Die Norm des unerlaubten Entfernens vom Unfallort in § 142 StGB findet sich dem Grunde nach bereits seit mehr als 100 Jahren im Strafgesetzbuch. Der Straftatbestand des § 142 StGB hat den Zweck, das private Interesse der Unfallbeteiligten zu schützen, da die zivilrechtlichen Ersatzansprüche der Beteiligten durch ein Entfernen vom Unfallort vereitelt werden können. Entfernt sich der Verantwortliche frühzeitig, so entstehen für den Geschädigten Schwierigkeiten bei der Beweissicherung der Schäden und der Verfolgung von Ansprüchen, die bei Nichtverfolgung sein Vermögen gefährden.

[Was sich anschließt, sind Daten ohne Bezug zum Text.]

-- pv_equiv track=rewrite | github.com/zkytony/relations-pomdp | relpomdp/home2d/learning/compute_difficulty.py | process_detections_pomdp
-- ===== SOURCE A (Python) =====
-- def process_detections_pomdp(detections):
--     """Detections is created by running a pomdp solver"""
--     class_detections = {}
--     for envid in detections:
--         done_classes = set()
--         for detected_class, objid, step in detections[envid]:
--             if detected_class in done_classes:
--                 continue
--             if detected_class not in class_detections:
--                 class_detections[detected_class] = []
--             class_detections[detected_class].append(step)
--             done_classes.add(detected_class)
--     return class_detections
-- ===== SOURCE B (Python) =====
-- def process_detections_pomdp(detections):
--     """Detections is created by running a pomdp solver"""
--     # pass 1: global list of classes in order of first appearance
--     order = []
--     seen = set()
--     for envid in detections:
--         for c, _objid, _step in detections[envid]:
--             if c not in seen:
--                 seen.add(c)
--                 order.append(c)
--     # pass 2: for each class, gather its first detection step in every env
--     result = {}
--     for c in order:
--         steps = []
--         for envid in detections:
--             for dc, _objid, s in detections[envid]:
--                 if dc == c:
--                     steps.append(s)
--                     break
--         result[c] = steps
--     return result
-- ===== Notes on version B (the rewrite author's own statement) =====
-- stated objective: alternative
-- what changed: B inverts the loop structure: instead of A's single accumulating pass over all detections guarded by a per-env seen-set, B first computes the global first-appearance order of classes in one pass, then for each class separately scans every environment for its first detection (with break) and assembles the dict class by class.
import Mathlib
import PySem

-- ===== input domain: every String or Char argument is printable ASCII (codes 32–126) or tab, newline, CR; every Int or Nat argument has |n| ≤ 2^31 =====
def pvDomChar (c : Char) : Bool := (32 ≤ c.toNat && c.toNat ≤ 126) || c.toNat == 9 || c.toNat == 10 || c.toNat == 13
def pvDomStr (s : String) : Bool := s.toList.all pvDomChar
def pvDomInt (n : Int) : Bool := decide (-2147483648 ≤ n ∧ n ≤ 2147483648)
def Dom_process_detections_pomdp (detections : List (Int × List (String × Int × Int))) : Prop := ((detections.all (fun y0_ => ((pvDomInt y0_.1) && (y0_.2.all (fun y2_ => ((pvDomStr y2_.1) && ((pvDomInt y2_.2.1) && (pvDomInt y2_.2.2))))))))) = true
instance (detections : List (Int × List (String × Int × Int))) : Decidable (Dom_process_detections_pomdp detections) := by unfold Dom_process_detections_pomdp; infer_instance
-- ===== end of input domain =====

-- B replaces A's single accumulating pass (per-env seen-set + continue, appending into a
-- growing dict) by a class-driven two-phase algorithm: first compute the global class order,
-- then for each class scan every env for its first detection (alternative, not faster).

-- ===== PORT A =====
-- one step of A's inner loop: state = (class_detections, done_classes)
def pdpStepA (st : PySem.Dict String (List Int) × PySem.Set String)
    (det : String × Int × Int) : PySem.Dict String (List Int) × PySem.Set String :=
  if PySem.Set.contains st.2 det.1 then st
  else
    let cd := if st.1.contains det.1 = false then st.1.insert det.1 [] else st.1
    (cd.modify det.1 [] (fun l => l ++ [det.2.2]), PySem.Set.add st.2 det.1)

def process_detections_pomdp (detections : List (Int × List (String × Int × Int))) : List (String × List Int) :=
  (detections.foldl
    (fun cd env => (env.2.foldl pdpStepA (cd, PySem.Set.empty)).1)
    PySem.Dict.empty).items

-- ===== PORT B =====
-- pass 1 inner step: state = (order, seen); record a class on first global appearance
def pdpOrderStep (os : List String × PySem.Set String)
    (det : String × Int × Int) : List String × PySem.Set String :=
  if PySem.Set.contains os.2 det.1 then os
  else (os.1 ++ [det.1], PySem.Set.add os.2 det.1)

def pdpOrder (detections : List (Int × List (String × Int × Int))) : List String :=
  (detections.foldl (fun os env => env.2.foldl pdpOrderStep os) ([], PySem.Set.empty)).1
-- pv_equiv track=rewrite | github.com/Digu-patil/PyLeetCode | GFGQuestions/NearToTen.py | NearToTen
-- ===== SOURCE A (Python) =====
-- def NearToTen(N):
--     if N % 10 == 0:
--         return True
--     ct = 1
--     lb = N
--     ub = N
--     while ct <= 2:
--         lb += 1
--         ub -= 1
--         if (lb % 10 == 0) or (ub % 10 == 0):
--             return True
--         ct += 1
--     return False
-- ===== SOURCE B (Python) =====
-- def NearToTen(N):
--     return N % 10 in (0, 1, 2, 8, 9)
-- ===== Notes on version B (the rewrite author's own statement) =====
-- stated objective: simpler
-- what changed: Replaced the guard plus two-iteration widening loop over N±1, N±2 with a single membership test of N % 10 against the literal set {0,1,2,8,9}.
import Mathlib
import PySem

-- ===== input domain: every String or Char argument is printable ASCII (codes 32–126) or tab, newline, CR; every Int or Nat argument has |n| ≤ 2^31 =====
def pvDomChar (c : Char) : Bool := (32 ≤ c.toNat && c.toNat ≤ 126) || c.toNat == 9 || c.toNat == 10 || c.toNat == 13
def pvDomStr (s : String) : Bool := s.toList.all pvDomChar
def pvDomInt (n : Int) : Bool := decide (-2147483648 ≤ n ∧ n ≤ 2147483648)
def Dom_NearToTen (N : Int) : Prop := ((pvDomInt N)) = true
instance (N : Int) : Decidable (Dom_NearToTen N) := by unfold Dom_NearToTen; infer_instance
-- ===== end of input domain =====

-- B replaces A's widening loop with one membership test of N % 10 in {0,1,2,8,9} (simpler).

-- ===== PORT A =====
-- the while loop: state (lb, ub), runs while ct ≤ 2, i.e. twice; ported as recursion on the remaining count
def NearToTenLoop : Nat → Int → Int → Bool
  | 0, _, _ => false
  | k + 1, lb, ub =>
    let lb' := lb + 1
    let ub' := ub - 1
    if PySem.Int.mod lb' 10 == 0 || PySem.Int.mod ub' 10 == 0 then true
    else NearToTenLoop k lb' ub'

def NearToTen (N : Int) : Bool :=
  if PySem.Int.mod N 10 == 0 then true
  else NearToTenLoop 2 N N

-- ===== PORT B =====
def NearToTen_alt (N : Int) : Bool :=
  let r := PySem.Int.mod N 10
  r == 0 || r == 1 || r == 2 || r == 8 || r == 9

-- ===== PRECONDITION & SPEC =====
def Spec_NearToTen (N : Int) (out : Bool) : Prop := out = NearToTen_alt N
instance (N : Int) (out : Bool) : Decidable (Spec_NearToTen N out) := by unfold Spec_NearToTen; infer_instance

-- ===== CLAIM (what is proved, stated in full; the proofs are below) =====
def Claim_equal_NearToTen : Prop := ∀ (N : Int), Dom_NearToTen N → Spec_NearToTen N (NearToTen N)

-- ===== LEMMAS AND PROOFS =====
theorem pymod_ten_eq_emod (a : Int) : PySem.Int.mod a 10 = a % 10 :=
  PySem.Int.mod_eq_emod_of_pos (by norm_num)

-- ===== VERDICT (by name: the statement is the Claim_ definition above) =====
theorem NearToTen_spec : Claim_equal_NearToTen := by
  intro N _
  unfold Spec_NearToTen NearToTen NearToTen_alt NearToTenLoop
  simp only [pymod_ten_eq_emod, beq_iff_eq, Bool.or_eq_true]
  have h0 : 0 ≤ N % 10 := Int.emod_nonneg N (by norm_num)
  have h1 : N % 10 < 10 := Int.emod_lt_of_pos N (by norm_num)
  interval_cases h : (N % 10) <;>
    simp [NearToTenLoop] <;> omega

Ich gebe Ihnen Recht, dass § 142 StGB eine Ausnahmebestimmung darstellt, die den Verantwortlichen dazu verpflichtet, sich selbst zu belasten. Diese Ausnahme ergibt sich aufgrund der Besonderheiten des Massenstraßenverkehrs und der damit verbundenen Anonymität, die insbesondere bei der Verwirklichung einer Gefahrenquelle ein Problem darstellt. Denn die Teilnahme am Straßenverkehr erhöht das Risiko des Eintritts eines Schadens und verringert zugleich gerade aufgrund der Anonymität die Beweissicherungsmöglichkeit der Beteiligten. Daher hat sich der Gesetzgeber dazu entschieden, dass derjenige, der den Straßenverkehr nutzt, bei eintretenden Schäden auch dafür einstehen und hierzu einen Beitrag leisten muss, indem er sich grundsätzlich nicht vom Unfallort entfernt, bis seine Daten für mögliche Ansprüche gesichert sind.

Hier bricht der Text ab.